What to work on -> Please copy out the entries below exactly, beginning with the line that contains "def Spec_summarize_answers (answers" and ending with the line that contains "instance (answers : List (String × String)) (out", and include nothing outside that span.

Collected data entries
★ ★ ★

-- pv_equiv track=rewrite | github.com/hegdermrs/scantron | omr_api.py | summarize_answers
-- ===== SOURCE A (Python) =====
-- ACT_CONFIDENT_ANSWERS = {"A", "B", "C", "D", "F", "G", "H", "J"}
--
-- def summarize_answers(answers):
--     summary = {
--         "confident_count": 0,
--         "multiple_count": 0,
--         "blank_count": 0,
--         "unclear_count": 0,
--     }
--
--     for answer in answers.values():
--         if answer in ACT_CONFIDENT_ANSWERS:
--             summary["confident_count"] += 1
--         elif answer == "multiple":
--             summary["multiple_count"] += 1
--         elif answer == "blank":
--             summary["blank_count"] += 1
--         else:
--             summary["unclear_count"] += 1
--
--     return summary
-- ===== SOURCE B (Python) =====
-- ACT_CONFIDENT_ANSWERS = {"A", "B", "C", "D", "F", "G", "H", "J"}
--
-- def summarize_answers(answers):
--     vals = list(answers.values())
--     confident_count = sum(1 for a in vals if a in ACT_CONFIDENT_ANSWERS)
--     multiple_count = sum(1 for a in vals if a == "multiple")
--     blank_count = sum(1 for a in vals if a == "blank")
--     return {
--         "confident_count": confident_count,
--         "multiple_count": multiple_count,
--         "blank_count": blank_count,
--         "unclear_count": len(vals) - confident_count - multiple_count - blank_count,
--     }
-- ===== Notes on version B (the rewrite author's own statement) =====
-- stated objective: alternative
-- what changed: Replaces the single if/elif classification loop over a mutable dict with three independent counting passes over the values plus a subtraction that derives unclear_count as the complement.
import Mathlib
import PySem

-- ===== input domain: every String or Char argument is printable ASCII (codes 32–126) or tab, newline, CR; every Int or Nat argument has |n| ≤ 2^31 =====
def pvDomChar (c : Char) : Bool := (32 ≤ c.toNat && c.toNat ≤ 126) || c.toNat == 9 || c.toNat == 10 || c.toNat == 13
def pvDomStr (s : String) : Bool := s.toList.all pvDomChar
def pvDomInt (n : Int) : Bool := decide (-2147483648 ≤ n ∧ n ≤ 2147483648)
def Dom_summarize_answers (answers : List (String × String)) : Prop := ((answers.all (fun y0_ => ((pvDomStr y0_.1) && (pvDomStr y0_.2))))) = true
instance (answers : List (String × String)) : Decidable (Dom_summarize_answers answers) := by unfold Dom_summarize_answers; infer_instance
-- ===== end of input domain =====

-- B replaces A's single if/elif loop over a mutable dict with three independent
-- counting passes over the values plus a subtraction for unclear_count (alternative decomposition).


-- ===== PORT A =====
def ACT_CONFIDENT_ANSWERS : List String := PySem.Set.ofList ["A", "B", "C", "D", "F", "G", "H", "J"]

def summarize_answers (answers : List (String × String)) : List (String × Int) :=
  let summary : PySem.Dict String Int :=
    ((((PySem.Dict.empty.insert "confident_count" 0).insert "multiple_count" 0).insert
        "blank_count" 0).insert "unclear_count" 0)
  let summary := answers.foldl (fun s kv =>
    let answer := kv.2
    if answer ∈ ACT_CONFIDENT_ANSWERS then s.modify "confident_count" 0 (· + 1)
    else if answer = "multiple" then s.modify "multiple_count" 0 (· + 1)
    else if answer = "blank" then s.modify "blank_count" 0 (· + 1)
    else s.modify "unclear_count" 0 (· + 1)) summary
  summary.items

-- ===== PORT B =====
def summarize_answers_alt (answers : List (String × String)) : List (String × Int) :=
  let vals := answers.map (·.2)
  let confident_count : Int := vals.countP (fun a => a ∈ ACT_CONFIDENT_ANSWERS)
  let multiple_count : Int := vals.countP (fun a => a = "multiple")
  let blank_count : Int := vals.countP (fun a => a = "blank")
  [("confident_count", confident_count),
   ("multiple_count", multiple_count),
   ("blank_count", blank_count),
   ("unclear_count", (vals.length : Int) - confident_count - multiple_count - blank_count)]

-- ===== PRECONDITION & SPEC =====
def Spec_summarize_answers (answers : List (String × String)) (out : List (String × Int)) : Prop := out = summarize_answers_alt answers
instance (answers : List (String × String)) (out : List (String × Int)) : Decidable (Spec_summarize_answers answers out) := by unfold Spec_summarize_answers; infer_instance

-- ===== CLAIM (what is proved, stated in full; the proofs are below) =====
def Claim_equal_summarize_answers : Prop := ∀ (answers : List (String × String)), Dom_summarize_answers answers → Spec_summarize_answers answers (summarize_answers answers)

-- ===== LEMMAS AND PROOFS =====

-- the loop invariant: folding A's step over any tail from a literal-shaped summary dict
lemma summarize_loop (l : List (String × String)) (c m b u : Int) :
    (l.foldl (fun s kv =>
      let answer := kv.2
      if answer ∈ ACT_CONFIDENT_ANSWERS then s.modify "confident_count" 0 (· + 1)
      else if answer = "multiple" then s.modify "multiple_count" 0 (· + 1)
      else if answer = "blank" then s.modify "blank_count" 0 (· + 1)
      else s.modify "unclear_count" 0 (· + 1))
      (PySem.Dict.mk [("confident_count", c), ("multiple_count", m),
                      ("blank_count", b), ("unclear_count", u)])).items
    = [("confident_count", c + ((l.map (·.2)).countP (fun a => a ∈ ACT_CONFIDENT_ANSWERS) : Int)),
       ("multiple_count", m + ((l.map (·.2)).countP (fun a => a = "multiple") : Int)),
       ("blank_count", b + ((l.map (·.2)).countP (fun a => a = "blank") : Int)),
       ("unclear_count", u + (((l.map (·.2)).length : Int)
          - ((l.map (·.2)).countP (fun a => a ∈ ACT_CONFIDENT_ANSWERS) : Int)
          - ((l.map (·.2)).countP (fun a => a = "multiple") : Int)
          - ((l.map (·.2)).countP (fun a => a = "blank") : Int)))] := by
  induction l generalizing c m b u with
  | nil => simp
  | cons kv t ih =>
    obtain ⟨k, a⟩ := kv
    by_cases hc : a ∈ ACT_CONFIDENT_ANSWERS
    · have ham : a ≠ "multiple" := by
        rcases (by simpa [ACT_CONFIDENT_ANSWERS, PySem.Set.ofList] using hc) with
          rfl | rfl | rfl | rfl | rfl | rfl | rfl | rfl <;> decide
      have hab : a ≠ "blank" := by
        rcases (by simpa [ACT_CONFIDENT_ANSWERS, PySem.Set.ofList] using hc) with
          rfl | rfl | rfl | rfl | rfl | rfl | rfl | rfl <;> decide
      have hstep :
          (PySem.Dict.mk [("confident_count", c), ("multiple_count", m),
              ("blank_count", b), ("unclear_count", u)]).modify "confident_count" 0 (· + 1)
          = PySem.Dict.mk [("confident_count", c + 1), ("multiple_count", m),
              ("blank_count", b), ("unclear_count", u)] := by
        simp [PySem.Dict.modify, PySem.Dict.insert, PySem.Dict.getD, PySem.Dict.get?,
          PySem.Dict.contains]
      simp only [List.foldl_cons]
      rw [if_pos hc, hstep, ih]
      simp [hc, ham, hab]
      omega
    · by_cases hm : a = "multiple"
      · have hstep :
            (PySem.Dict.mk [("confident_count", c), ("multiple_count", m),
                ("blank_count", b), ("unclear_count", u)]).modify "multiple_count" 0 (· + 1)
            = PySem.Dict.mk [("confident_count", c), ("multiple_count", m + 1),
                ("blank_count", b), ("unclear_count", u)] := by
          simp [PySem.Dict.modify, PySem.Dict.insert, PySem.Dict.getD, PySem.Dict.get?,
            PySem.Dict.contains]
        subst hm
        simp only [List.foldl_cons]
        rw [if_neg hc]
        simp only [reduceIte]
        rw [hstep, ih]
        simp [hc]
        omega
      · by_cases hb : a = "blank"
        · have hstep :
              (PySem.Dict.mk [("confident_count", c), ("multiple_count", m),
                  ("blank_count", b), ("unclear_count", u)]).modify "blank_count" 0 (· + 1)
              = PySem.Dict.mk [("confident_count", c), ("multiple_count", m),
                  ("blank_count", b + 1), ("unclear_count", u)] := by
            simp [PySem.Dict.modify, PySem.Dict.insert, PySem.Dict.getD, PySem.Dict.get?,
              PySem.Dict.contains]
          subst hb
          simp only [List.foldl_cons]
          rw [if_neg hc, if_neg hm]
          simp only [reduceIte]
          rw [hstep, ih]
          simp [hc]
          omega
        · have hstep :
              (PySem.Dict.mk [("confident_count", c), ("multiple_count", m),
                  ("blank_count", b), ("unclear_count", u)]).modify "unclear_count" 0 (· + 1)
              = PySem.Dict.mk [("confident_count", c), ("multiple_count", m),
                  ("blank_count", b), ("unclear_count", u + 1)] := by
            simp [PySem.Dict.modify, PySem.Dict.insert, PySem.Dict.getD, PySem.Dict.get?,
              PySem.Dict.contains]
          simp only [List.foldl_cons]
          rw [if_neg hc, if_neg hm, if_neg hb, hstep, ih]
          simp [hc, hm, hb]
          omega

-- ===== VERDICT (by name: the statement is the Claim_ definition above) =====
theorem summarize_answers_spec : Claim_equal_summarize_answers := by
  intro answers _
  show summarize_answers answers = summarize_answers_alt answers
  unfold summarize_answers summarize_answers_alt
  have hinit :
      ((((PySem.Dict.empty.insert "confident_count" (0:Int)).insert "multiple_count" 0).insert
          "blank_count" 0).insert "unclear_count" 0)
      = PySem.Dict.mk [("confident_count", 0), ("multiple_count", 0),
          ("blank_count", 0), ("unclear_count", 0)] := by
    simp [PySem.Dict.empty, PySem.Dict.insert, PySem.Dict.contains]
  rw [hinit, summarize_loop]
  simp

★ ★ ★

Completed exercise ->
def Spec_summarize_answers (answers : List (String × String)) (out : List (String × Int)) : Prop := out = summarize_answers_alt answers
instance (answers : List (String × String)) (out : List (String × Int)) : Decidable (Spec_summarize_answers answers out) := by unfold Spec_summarize_answers; infer_instance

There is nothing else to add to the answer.